We saw on previous pages how Canvas (and many other immediate-mode APIs) use a transformation stack approach to handling coordinate systems and hierarchy. Drawing commands use the current transformation. Transformation commands update the current transformation. We use save and restore (push/pop) to save the transformations. Save and restore creates a stack, so I call this approach a transformation stack approach. Because the transformations are stores as matrices (more on that in the next workbook), I will also call it a matrix stack.

The transformation stack (save and restore) model is very procedural: it represents the hierarchical structure of the objects implicitly in the code. There is no representation of groups (unless your code has them). When graphics objects are drawn, the objects are drawn with the current transformation (i.e., in the current coordinate system).
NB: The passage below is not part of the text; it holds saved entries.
theorem f_eq_f_alt (start end_ gap bins : Int) (hb : 1 ≤ bins) :
    f start end_ gap bins = f_alt start end_ gap bins := by
  obtain ⟨n, hn⟩ : ∃ n : Nat, bins = (n : Int) := ⟨bins.toNat, by omega⟩
  have hn1 : 1 ≤ n := by omega
  subst hn
  have hmid : PySem.Int.floordiv ((n : Nat) : Int) 2 = ((n / 2 : Nat) : Int) := by
    exact_mod_cast PySem.Int.floordiv_natCast n 2
  have hrep : List.replicate ((n : Int)).toNat (none : Option Int)
      = (List.range n).map (fun _ => (none : Option Int)) := by
    rw [List.map_const']; simp
  have hinit : PySem.List.pySetD
      (PySem.List.pySetD
        (PySem.List.pySetD (List.replicate ((n : Int)).toNat (none : Option Int)) 0 (some start))
        (((n : Nat) : Int) - 1) (some end_))
      (((n / 2 : Nat) : Int)) (some (PySem.Int.floordiv end_ 2))
      = (List.range n).map (stf start end_ gap n 0) := by
    rw [show (0 : Int) = ((0 : Nat) : Int) from rfl,
        show ((n : Nat) : Int) - 1 = (((n - 1 : Nat) : Nat) : Int) by omega]
    simp only [PySem.List.pySetD_natCast]
    apply List.ext_getElem
    · simp
    · intro k h1 h2
      simp only [List.length_set, List.length_replicate, Int.toNat_natCast] at h1
      simp only [List.getElem_set, List.getElem_map, List.getElem_range, List.getElem_replicate]
      simp only [stf]
      split_ifs <;> first | rfl | omega
  simp only [f]
  rw [show PySem.List.len (List.replicate ((n : Int)).toNat (none : Option Int)) = ((n : Nat) : Int) by
        rw [hrep]; simp [PySem.List.len_eq]]
  rw [hmid, hinit]
  rw [show PySem.List.len ((List.range n).map (stf start end_ gap n 0)) = ((n : Nat) : Int) by
        simp [PySem.List.len_eq]]
  rw [PySem.List.pyRange_one]
  simp only [sub_zero, Int.toNat_natCast, zero_add]
  rw [List.foldl_map]
  rw [foldl_range_inv _ (fun k => (List.range n).map (stf start end_ gap n k)) n
        (fun k hk => step_eq start end_ gap n hn1 k hk)]
  simp only [f_alt]
  rw [hmid, PySem.List.pyRange_one]
  simp only [sub_zero, Int.toNat_natCast, zero_add]
  rw [List.map_map]
  exact List.map_congr_left (final_eq start end_ gap n hn1)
In a retained mode system, the system stores the graphics objects as an explicit data structure. Those objects persist after they are created. They can be changed - and we will see those changes. The coordinate systems that the objects “live” in also must stay around so we can interpret the objects. Indeed, it is useful to be able to change the coordinate system to change the objects.
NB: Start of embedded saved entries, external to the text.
-- pv_equiv track=rewrite | github.com/alex-ong/UNSWRevueStatics | Model/CueList.py | alterPivot
-- ===== SOURCE A (Python) =====
-- def alterPivot(listLen, numIndices, index, fromEnd):
--     endIndex = index + fromEnd
--     startIndex = index - numIndices + fromEnd
--     while endIndex > listLen:
--         endIndex -= 1
--         startIndex -= 1
--     while startIndex < 0:
--         startIndex += 1
--         endIndex += 1
--     return (startIndex, endIndex)
-- ===== SOURCE B (Python) =====
-- def alterPivot(listLen, numIndices, index, fromEnd):
--     # O(1): arithmetic clamping instead of unit-step loops
--     endIndex = index + fromEnd
--     startIndex = index - numIndices + fromEnd
--     down = max(endIndex - listLen, 0)
--     startIndex -= down
--     endIndex -= down
--     up = max(-startIndex, 0)
--     return (startIndex + up, endIndex + up)
-- ===== Notes on version B (the rewrite author's own statement) =====
-- stated objective: faster
-- what changed: Replaces the two unit-step shifting while-loops with direct arithmetic clamping (max-based shift amounts), computing the window in O(1).
import Mathlib
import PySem

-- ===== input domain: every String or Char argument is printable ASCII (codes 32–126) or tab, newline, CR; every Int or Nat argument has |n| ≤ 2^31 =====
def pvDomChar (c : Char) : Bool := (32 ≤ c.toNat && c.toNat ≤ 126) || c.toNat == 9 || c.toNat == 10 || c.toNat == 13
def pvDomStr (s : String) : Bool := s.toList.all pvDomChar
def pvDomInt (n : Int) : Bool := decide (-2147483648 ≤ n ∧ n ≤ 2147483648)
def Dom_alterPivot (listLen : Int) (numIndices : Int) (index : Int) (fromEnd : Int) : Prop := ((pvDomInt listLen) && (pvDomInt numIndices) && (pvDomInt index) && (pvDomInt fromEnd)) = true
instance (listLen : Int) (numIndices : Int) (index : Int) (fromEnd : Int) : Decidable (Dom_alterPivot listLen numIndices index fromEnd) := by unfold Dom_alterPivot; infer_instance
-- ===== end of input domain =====

-- B replaces A's two unit-step while-loops by O(1) arithmetic clamping; return value only (Python returns a tuple, rendered here as a 2-element list).
-- ===== PORT A =====
-- while endIndex > listLen: endIndex -= 1; startIndex -= 1
def pvLoopDown (listLen endIndex startIndex : Int) : Int × Int :=
  if endIndex > listLen then pvLoopDown listLen (endIndex - 1) (startIndex - 1)
  else (endIndex, startIndex)
termination_by (endIndex - listLen).toNat
decreasing_by omega

-- while startIndex < 0: startIndex += 1; endIndex += 1
def pvLoopUp (startIndex endIndex : Int) : Int × Int :=
  if startIndex < 0 then pvLoopUp (startIndex + 1) (endIndex + 1)
  else (startIndex, endIndex)
termination_by (-startIndex).toNat
decreasing_by omega

def alterPivot (listLen : Int) (numIndices : Int) (index : Int) (fromEnd : Int) : List Int :=
  let endIndex := index + fromEnd
  let startIndex := index - numIndices + fromEnd
  let p := pvLoopDown listLen endIndex startIndex
  let q := pvLoopUp p.2 p.1
  [q.1, q.2]

-- ===== PORT B =====
def alterPivot_alt (listLen : Int) (numIndices : Int) (index : Int) (fromEnd : Int) : List Int :=
  let endIndex := index + fromEnd
  let startIndex := index - numIndices + fromEnd
  let down := max (endIndex - listLen) 0
  let startIndex := startIndex - down
  let endIndex := endIndex - down
  let up := max (-startIndex) 0
  [startIndex + up, endIndex + up]

-- ===== PRECONDITION & SPEC =====
def Spec_alterPivot (listLen : Int) (numIndices : Int) (index : Int) (fromEnd : Int) (out : List Int) : Prop := out = alterPivot_alt listLen numIndices index fromEnd
instance (listLen : Int) (numIndices : Int) (index : Int) (fromEnd : Int) (out : List Int) : Decidable (Spec_alterPivot listLen numIndices index fromEnd out) := by unfold Spec_alterPivot; infer_instance

-- ===== CLAIM (what is proved, stated in full; the proofs are below) =====
def Claim_equal_alterPivot : Prop := ∀ (listLen : Int) (numIndices : Int) (index : Int) (fromEnd : Int), Dom_alterPivot listLen numIndices index fromEnd → Spec_alterPivot listLen numIndices index fromEnd (alterPivot listLen numIndices index fromEnd)

-- ===== LEMMAS AND PROOFS =====

-- ===== VERDICT (by name: the statement is the Claim_ definition above) =====
theorem pvLoopDown_eq (listLen e s : Int) :
    pvLoopDown listLen e s = (e - max (e - listLen) 0, s - max (e - listLen) 0) := by
  by_cases h : e > listLen
  · rw [pvLoopDown, if_pos h, pvLoopDown_eq]
    simp only [Prod.mk.injEq]; omega
  · rw [pvLoopDown, if_neg h]
    simp only [Prod.mk.injEq]; omega
termination_by (e - listLen).toNat
decreasing_by omega

theorem pvLoopUp_eq (s e : Int) :
    pvLoopUp s e = (s + max (-s) 0, e + max (-s) 0) := by
  by_cases h : s < 0
  · rw [pvLoopUp, if_pos h, pvLoopUp_eq]
    simp only [Prod.mk.injEq]; omega
  · rw [pvLoopUp, if_neg h]
    simp only [Prod.mk.injEq]; omega
termination_by (-s).toNat
decreasing_by omega

theorem alterPivot_spec : Claim_equal_alterPivot := by
  intro listLen numIndices index fromEnd _
  unfold Spec_alterPivot alterPivot alterPivot_alt
  simp only [pvLoopDown_eq, pvLoopUp_eq]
With SVG, each object has its own coordinate system that it is drawn in. It is a property of every SVG object.

Here is a really simple SVG - with three objects (the SVG is inside of the HTML file 03-07-01.html):

If you look at the svg, you will see that each object has its own transformation defined, giving it its own coordinate system. This coordinate system is stored as a property of the object.
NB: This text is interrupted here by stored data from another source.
-- pv_equiv track=rewrite | github.com/dorozhkinivan/project2_Dorozhkin_Ivan_M25-555 | src/primitive_db/parser.py | parse_set_clause
-- ===== SOURCE A (Python) =====
-- def clean_value(val: str) -> str:
--     """Удаляет лишние кавычки и запятые из значения."""
--     return val.strip('",\'')
--
-- def parse_set_clause(args: list[str]) -> dict:
--     """
--     Парсит часть команды для UPDATE (SET col = val).
--     Возвращает словарь изменений.
--     Останавливается, если встречает 'where'.
--     """
--     if "set" not in args:
--         return {}
--
--     start = args.index("set") + 1
--     end = args.index("where") if "where" in args else len(args)
--
--     set_part = args[start:end]
--     updates = {}
--
--     # Проходим тройками: col = val
--     # Учитываем, что values могут склеиться или быть с запятыми
--     i = 0
--     while i < len(set_part) - 2:
--         col = set_part[i]
--         # set_part[i+1] должен быть "="
--         val = clean_value(set_part[i + 2])
--         updates[col] = val
--         i += 3  # переходим к следующей тройке или концу
--
--     return updates
-- ===== SOURCE B (Python) =====
-- def clean_value(val: str) -> str:
--     return val.strip('",\'')
--
--
-- def parse_set_clause(args: list[str]) -> dict:
--     """Single left-to-right pass: a small state machine instead of index()/slice/while."""
--     updates = {}
--     in_set = False
--     phase = 0
--     col = ""
--     for tok in args:
--         if tok == "where":
--             break
--         if not in_set:
--             if tok == "set":
--                 in_set = True
--             continue
--         if phase == 0:
--             col = tok
--         elif phase == 2:
--             updates[col] = clean_value(tok)
--         phase = (phase + 1) % 3
--     return updates
-- ===== Notes on version B (the rewrite author's own statement) =====
-- stated objective: idiomatic
-- what changed: Replaced A's membership tests, two index() scans, a slice and an index-stepping while loop by a single left-to-right pass with a small state machine (before-set / in-set with a phase counter mod 3) that stops at the first 'where'.
import Mathlib
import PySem

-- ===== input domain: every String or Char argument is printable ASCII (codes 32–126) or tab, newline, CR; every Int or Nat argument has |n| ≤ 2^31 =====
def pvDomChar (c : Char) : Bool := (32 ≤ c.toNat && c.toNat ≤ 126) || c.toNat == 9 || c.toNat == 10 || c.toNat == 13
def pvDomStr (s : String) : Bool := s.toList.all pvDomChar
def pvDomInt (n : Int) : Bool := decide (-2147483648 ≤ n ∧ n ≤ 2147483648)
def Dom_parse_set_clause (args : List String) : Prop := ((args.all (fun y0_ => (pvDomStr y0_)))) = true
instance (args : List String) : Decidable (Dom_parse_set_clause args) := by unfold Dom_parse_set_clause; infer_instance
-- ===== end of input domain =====

-- B replaces A's index()/slice/index-stepping while loop by one left-to-right state-machine pass (idiomatic, not faster).

-- ===== PORT A =====
-- clean_value: val.strip('",\'')
def pyCleanValue (val : String) : String := PySem.Str.stripChars val "\",'"

-- the 'while i < len(set_part) - 2' loop (Nat i; for i ≥ 0 the Nat truncated subtraction
-- agrees with Python's int comparison). In-range indexing sp[i] is ported as getD (the
-- loop guard keeps i, i+2 < len, so the default is never used).
def psc_loopA (sp : List String) (i : Nat) (updates : PySem.Dict String String) :
    PySem.Dict String String :=
  if i < sp.length - 2 then
    psc_loopA sp (i + 3) (updates.insert (sp.getD i "") (pyCleanValue (sp.getD (i + 2) "")))
  else updates
termination_by sp.length - i

def parse_set_clause (args : List String) : List (String × String) :=
  if "set" ∈ args then
    -- membership guard above guarantees index? is some; getD 0 never uses its default
    let start : Int := (((PySem.List.index? args "set").getD 0 : Nat) : Int) + 1
    let stop : Int :=
      if "where" ∈ args then (((PySem.List.index? args "where").getD 0 : Nat) : Int)
      else (args.length : Int)
    let set_part := PySem.List.slice args (some start) (some stop)
    (psc_loopA set_part 0 PySem.Dict.empty).items
  else ([] : List (String × String))

-- ===== PORT B =====
def psc_go : List String → Bool → Nat → String → PySem.Dict String String →
    PySem.Dict String String
  | [], _, _, _, updates => updates
  | tok :: rest, inSet, phase, col, updates =>
    if tok = "where" then updates
    else if inSet = false then
      if tok = "set" then psc_go rest true 0 col updates
      else psc_go rest false 0 col updates
    else if phase = 0 then psc_go rest true 1 tok updates
    else if phase = 2 then psc_go rest true 0 col (updates.insert col (pyCleanValue tok))
    else psc_go rest true (phase + 1) col updates

def parse_set_clause_alt (args : List String) : List (String × String) :=
  (psc_go args false 0 "" PySem.Dict.empty).items

-- ===== PRECONDITION & SPEC =====
def Spec_parse_set_clause (args : List String) (out : List (String × String)) : Prop := out = parse_set_clause_alt args
instance (args : List String) (out : List (String × String)) : Decidable (Spec_parse_set_clause args out) := by unfold Spec_parse_set_clause; infer_instance

-- ===== CLAIM (what is proved, stated in full; the proofs are below) =====
def Claim_equal_parse_set_clause : Prop := ∀ (args : List String), Dom_parse_set_clause args → Spec_parse_set_clause args (parse_set_clause args)

-- ===== LEMMAS AND PROOFS =====

-- triple-chunk evaluator both sides reduce to
def tripD : List String → PySem.Dict String String → PySem.Dict String String
  | a :: _ :: c :: rest, d => tripD rest (d.insert a (pyCleanValue c))
  | _, d => d

theorem loopA_eq_tripD (sp : List String) (i : Nat) (d : PySem.Dict String String) :
    psc_loopA sp i d = tripD (sp.drop i) d := by
  induction i, d using psc_loopA.induct sp with
  | case1 i d h ih =>
    have h2 : i + 2 < sp.length := by omega
    have h0 : i < sp.length := by omega
    have h1 : i + 1 < sp.length := by omega
    rw [psc_loopA, if_pos h]
    rw [List.drop_eq_getElem_cons h0, List.drop_eq_getElem_cons h1,
      List.drop_eq_getElem_cons h2, tripD, ih]
    simp only [List.getD, List.getElem?_eq_getElem h0, List.getElem?_eq_getElem h2,
      Option.getD_some, show i + 2 + 1 = i + 3 by omega]
  | case2 i d h =>
    rw [psc_loopA, if_neg h]
    have : (sp.drop i).length < 3 := by rw [List.length_drop]; omega
    match hd : sp.drop i with
    | [] => rfl
    | [_] => rfl
    | [_, _] => rfl
    | a :: b :: c :: r =>
      rw [hd] at this
      simp only [List.length_cons] at this
      exact absurd this (by omega)

-- B, before 'set' was seen, skips tokens that are neither 'set' nor 'where'
theorem go_skip_pre (pre : List String) (hs : "set" ∉ pre) (hw : "where" ∉ pre)
    (rest : List String) (col : String) (d : PySem.Dict String String) :
    psc_go (pre ++ rest) false 0 col d = psc_go rest false 0 col d := by
  induction pre with
  | nil => rfl
  | cons a t ih =>
    simp only [List.mem_cons, not_or] at hs hw
    have ha : a ≠ "set" := fun e => hs.1 e.symm
    have hb : a ≠ "where" := fun e => hw.1 e.symm
    rw [List.cons_append, psc_go]
    simp only [ha, hb, if_false, if_true]
    exact ih hs.2 hw.2

-- B, when 'set' never occurs, returns the dictionary unchanged
theorem go_no_set (toks : List String) (hs : "set" ∉ toks) (col : String)
    (d : PySem.Dict String String) : psc_go toks false 0 col d = d := by
  induction toks with
  | nil => rfl
  | cons a t ih =>
    simp only [List.mem_cons, not_or] at hs
    have ha : a ≠ "set" := fun e => hs.1 e.symm
    rw [psc_go]
    by_cases hw : a = "where"
    · rw [if_pos hw]
    · rw [if_neg hw]; simp only [ha, if_false, if_true]; exact ih hs.2

-- B, when a 'where' precedes any 'set', returns the dictionary unchanged
theorem go_where_pre (pre : List String) (hs : "set" ∉ pre) (hw : "where" ∈ pre)
    (rest : List String) (col : String) (d : PySem.Dict String String) :
    psc_go (pre ++ rest) false 0 col d = d := by
  induction pre with
  | nil => simp at hw
  | cons a t ih =>
    simp only [List.mem_cons, not_or] at hs
    have ha : a ≠ "set" := fun e => hs.1 e.symm
    rw [List.cons_append, psc_go]
    by_cases h : a = "where"
    · rw [if_pos h]
    · rw [if_neg h]; simp only [ha, if_false, if_true]
      rcases List.mem_cons.mp hw with h' | h'
      · exact absurd h'.symm h
      · exact ih hs.2 h'

-- B, in set mode, consumes triples up to the first 'where'
theorem go_set_mode : ∀ (L : List String) (col : String) (d : PySem.Dict String String),
    psc_go L true 0 col d = tripD (L.takeWhile (fun t => t ≠ "where")) d
  | [], _, _ => rfl
  | [a], col, d => by
    by_cases h : a = "where" <;>
      simp [psc_go, tripD, List.takeWhile, h]
  | [a, b], col, d => by
    by_cases h : a = "where"
    · simp [psc_go, tripD, List.takeWhile, h]
    · by_cases h2 : b = "where" <;> simp [psc_go, tripD, List.takeWhile, h, h2]
  | a :: b :: c :: rest, col, d => by
    by_cases h : a = "where"
    · simp [psc_go, tripD, List.takeWhile, h]
    · by_cases h2 : b = "where"
      · simp [psc_go, tripD, List.takeWhile, h, h2]
      · by_cases h3 : c = "where"
        · simp [psc_go, tripD, List.takeWhile, h, h2, h3]
        · rw [psc_go, if_neg h]
          simp only [if_neg (by decide : ¬ (true = false))]
          rw [psc_go, if_neg h2]
          simp only [if_neg (by decide : ¬ (true = false)),
            if_neg (by decide : ¬ ((1 : Nat) = 0)), if_neg (by decide : ¬ ((1 : Nat) = 2))]
          rw [psc_go, if_neg h3]
          simp only [if_neg (by decide : ¬ (true = false)),
            if_neg (by decide : ¬ ((2 : Nat) = 0))]
          rw [go_set_mode rest]
          simp [List.takeWhile, h, h2, h3, tripD]

-- first-occurrence index turns take into takeWhile
theorem take_idx_eq_takeWhile (L : List String) (v : String) (k : Nat)
    (h : PySem.List.index? L v = some k) :
    L.take k = L.takeWhile (fun t => t ≠ v) := by
  rw [PySem.List.index?_eq_some_iff] at h
  obtain ⟨p, s, rfl, rfl, hv⟩ := h
  rw [List.take_left, List.takeWhile_append]
  rw [List.takeWhile_eq_self_iff.mpr (by intro x hx; simp; exact fun e => hv (e ▸ hx))]
  simp

theorem index?_append_right (pre t : List String) (v : String) (hv : v ∉ pre) :
    PySem.List.index? (pre ++ t) v = (PySem.List.index? t v).map (· + pre.length) := by
  induction pre with
  | nil => simp [Option.map_id']
  | cons a p ih =>
    simp only [List.mem_cons, not_or] at hv
    rw [List.cons_append, PySem.List.index?_cons_of_ne (p ++ t) (fun e => hv.1 e.symm), ih hv.2]
    cases PySem.List.index? t v
    · simp
    · simp; omega

-- ===== VERDICT (by name: the statement is the Claim_ definition above) =====
theorem parse_set_clause_spec : Claim_equal_parse_set_clause := by
  intro args _
  unfold Spec_parse_set_clause parse_set_clause parse_set_clause_alt
  by_cases hset : "set" ∈ args
  · rw [if_pos hset]
    obtain ⟨k, hk⟩ := (PySem.List.index?_isSome_iff (xs := args) (v := "set")).mpr hset
      |> Option.isSome_iff_exists.mp
    obtain ⟨pre, suf, rfl, rfl, hpre⟩ := (PySem.List.index?_eq_some_iff _ _ _).mp hk
    rw [hk]
    by_cases hwhere : "where" ∈ pre ++ "set" :: suf
    · rw [if_pos hwhere]
      by_cases hwp : "where" ∈ pre
      · -- 'where' before 'set': A slices an empty list, B stops before entering set mode
        obtain ⟨w, hw⟩ := (PySem.List.index?_isSome_iff (xs := pre) (v := "where")).mpr hwp
          |> Option.isSome_iff_exists.mp
        have hwlt : w < pre.length := by
          rw [PySem.List.index?_eq_idxOf?] at hw
          exact List.idxOf?_eq_some_iff.mp hw |>.1
        rw [PySem.List.index?_append_of_mem _ hwp, hw]
        simp only [Option.getD_some]
        have : PySem.List.slice (pre ++ "set" :: suf)
            (some ((pre.length : Int) + 1)) (some (w : Int)) = [] := by
          have : ((pre.length : Int) + 1) = (((pre.length + 1 : Nat)) : Int) := by push_cast; ring
          rw [this, PySem.List.slice_natCast]
          have : w - (pre.length + 1) = 0 := by omega
          rw [this, List.take_zero]
        rw [this]
        rw [go_where_pre pre hpre hwp, loopA_eq_tripD]
        rfl
      · -- 'where' first occurs inside the part after 'set'
        have hwsuf : "where" ∈ suf := by
          rcases List.mem_append.mp hwhere with h | h
          · exact absurd h hwp
          · rcases List.mem_cons.mp h with h | h
            · exact absurd h (by decide)
            · exact h
        obtain ⟨w, hw⟩ := (PySem.List.index?_isSome_iff (xs := suf) (v := "where")).mpr hwsuf
          |> Option.isSome_iff_exists.mp
        have hns : "where" ∉ pre ++ ["set"] := by
          simp [hwp]
        rw [show pre ++ "set" :: suf = (pre ++ ["set"]) ++ suf by simp,
          index?_append_right _ _ _ hns, hw]
        simp only [Option.map_some, Option.getD_some, List.length_append, List.length_cons,
          List.length_nil]
        have hlen : (pre ++ ["set"]).length = pre.length + 1 := by simp
        have hsl : PySem.List.slice ((pre ++ ["set"]) ++ suf)
            (some ((pre.length : Int) + 1)) (some ((w + (pre ++ ["set"]).length : Nat) : Int)) =
            suf.take w := by
          have h1 : ((pre.length : Int) + 1) = (((pre.length + 1 : Nat)) : Int) := by push_cast; ring
          rw [h1, PySem.List.slice_natCast]
          rw [hlen]
          have h2 : w + (pre.length + 1) - (pre.length + 1) = w := by omega
          rw [h2]
          have h3 : ((pre ++ ["set"]) ++ suf).drop (pre.length + 1) = suf := by
            rw [← hlen, List.drop_left]
          rw [h3]
        rw [show w + (pre.length + (0 + 1)) = w + (pre ++ ["set"]).length by simp]
        rw [hsl]
        rw [loopA_eq_tripD, List.drop_zero]
        rw [show (pre ++ ["set"]) ++ suf = pre ++ ("set" :: suf) by simp,
          go_skip_pre pre hpre hwp]
        rw [psc_go, if_neg (by decide : ¬ ("set" = "where")), if_pos rfl, if_pos rfl]
        rw [go_set_mode, take_idx_eq_takeWhile suf "where" w hw]
    · -- no 'where' at all
      rw [if_neg hwhere]
      simp only [Option.getD_some]
      have hwp : "where" ∉ pre := fun h => hwhere (List.mem_append.mpr (Or.inl h))
      have hwsuf : "where" ∉ suf := fun h =>
        hwhere (List.mem_append.mpr (Or.inr (List.mem_cons.mpr (Or.inr h))))
      have hsl : PySem.List.slice (pre ++ "set" :: suf)
          (some ((pre.length : Int) + 1)) (some ((pre ++ "set" :: suf).length : Int)) = suf := by
        have h1 : ((pre.length : Int) + 1) = (((pre.length + 1 : Nat)) : Int) := by push_cast; ring
        rw [h1, PySem.List.slice_natCast]
        have h3 : (pre ++ "set" :: suf).drop (pre.length + 1) = suf := by
          rw [show pre ++ "set" :: suf = (pre ++ ["set"]) ++ suf by simp,
            show pre.length + 1 = (pre ++ ["set"]).length by simp, List.drop_left]
        rw [h3, List.take_of_length_le (by simp; omega)]
      rw [hsl, loopA_eq_tripD, List.drop_zero]
      rw [go_skip_pre pre hpre hwp]
      rw [psc_go, if_neg (by decide : ¬ ("set" = "where")), if_pos rfl, if_pos rfl]
      rw [go_set_mode,
        List.takeWhile_eq_self_iff.mpr (by intro x hx; simp; exact fun e => hwsuf (e ▸ hx))]
  · rw [if_neg hset, go_no_set args hset]
    rfl
theorem pv_tb_bxor (a b : Int) (k : Nat) :
    (PySem.Int.bxor a b).testBit k = ((a.testBit k) ^^ (b.testBit k)) := by
  rw [pv_bxor_eq_xor, Int.testBit_lxor]

theorem pv_bxor_shiftRight (a b : Int) (s : Nat) :
    (PySem.Int.bxor a b) >>> s = PySem.Int.bxor (a >>> s) (b >>> s) := by
  apply pv_eq_of_tb
  intro k
  rw [pv_tb_shiftRight, pv_tb_bxor, pv_tb_bxor, pv_tb_shiftRight, pv_tb_shiftRight]

-- ---------- the  (r << 1) | bit  accumulator ----------

theorem pv_nat_two_mul_or_one (m : Nat) : 2 * m ||| 1 = 2 * m + 1 := by
  apply Nat.eq_of_testBit_eq
  intro j
  rw [Nat.testBit_lor]
  cases j with
  | zero =>
    rw [Nat.testBit_zero, Nat.testBit_zero, Nat.testBit_zero]
    have h1 : (2 * m) % 2 = 0 := by omega
    have h2 : (2 * m + 1) % 2 = 1 := by omega
    rw [h1, h2]
    simp
  | succ i =>
    rw [Nat.testBit_succ, Nat.testBit_succ, Nat.testBit_succ]
    have h1 : 2 * m / 2 = m := by omega
    have h2 : (2 * m + 1) / 2 = m := by omega
    have h3 : (1:Nat) / 2 = 0 := by norm_num
    rw [h1, h2, h3, Nat.zero_testBit, Bool.or_false]

theorem pv_bor_acc (m : Nat) (x : Bool) :
    PySem.Int.bor (((m : Nat) : Int) <<< (1:Nat)) ((x.toNat : Nat) : Int)
      = ((2 * m + x.toNat : Nat) : Int) := by
  show PySem.Int.bor (Int.ofNat (m <<< 1)) _ = _
  rw [PySem.Int.bor_of_nonneg (by exact Int.natCast_nonneg _) (by exact Int.natCast_nonneg _)]
  have h1 : ((Int.ofNat (m <<< 1))).toNat = 2 * m := by
    show m <<< 1 = 2 * m
    rw [Nat.shiftLeft_eq]; ring
  have h2 : (((x.toNat : Nat) : Int)).toNat = x.toNat := Int.toNat_natCast _
  rw [h1, h2]
  cases x
  · norm_num
  · rw [show (true).toNat = 1 from rfl, pv_nat_two_mul_or_one]

-- ---------- testBit through the arithmetic decomposition ----------

theorem pv_tb_iff' (x : Int) (k : Nat) :
    x.testBit k = decide (x / (2:Int) ^ k % 2 = 1) := by
  have h : (((2:Nat) ^ k : Nat) : Int) = (2:Int) ^ k := by push_cast; ring
  rw [pv_tb_iff, h]

theorem pv_tb_mul_pow_add (t w : Int) (s v : Nat) (hw0 : 0 ≤ w) (hw : w < 2 ^ s) (hv : s ≤ v) :
    ((2:Int) ^ s * t + w).testBit v = t.testBit (v - s) := by
  rw [pv_tb_iff', pv_tb_iff']
  have hsplit : ((2:Int) ^ s * t + w) / 2 ^ v = t / 2 ^ (v - s) := by
    have hpow : ((2:Int)) ^ v = 2 ^ s * 2 ^ (v - s) := by
      rw [← pow_add]
      congr 1
      omega
    rw [hpow, ← Int.ediv_ediv_eq_ediv_mul (by positivity)]
    have h1 : ((2:Int) ^ s * t + w) / 2 ^ s = t := by
      rw [add_comm, Int.add_mul_ediv_left w t (by positivity : (0:Int) < 2 ^ s).ne',
        Int.ediv_eq_zero_of_lt hw0 hw, zero_add]
    rw [h1]
  rw [hsplit]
<svg id="mysvg" width="300px" height="150px">
    <rect   transform="translate(40,30)"  id="rect1" width="20" height="20" x="-10" y="-10" fill="red" />
    <circle transform="translate(40,70)"  id="circ1" cx="0" cy="0" r="20" fill="blue" />
    <path   transform="translate(40,110)" id="path1" d="M-15,0 h30 l-15,30 Z" fill="orange" />

If I want, I can write JavaScript code to change the coordinate systems the objects are in (by changing their transformations).

If you look at 03-07-01.html) you will see that I use a standard animation loop, but on each frame I change the transformation for the circle and the square.

A few things to notice:

  1. On each iteration, I set the value of the transformation - writing over the old transformation. This is different than Canvas where the transformations were relative to the “current transformation”.
  2. I access the SVG elements the same way that I access any other DOM element - by using their element ID and searching for them in the document.
  3. I update the transform property - the same one I put in the SVG code itself. I have JavaScript write the transform using the same text I wrote by hand. This may seem a little clunky. In practice, we would use a library to make it more convenient.
  4. Notice that I designed my objects at 0,0, and used translation to put them into place - this is a common paradigm.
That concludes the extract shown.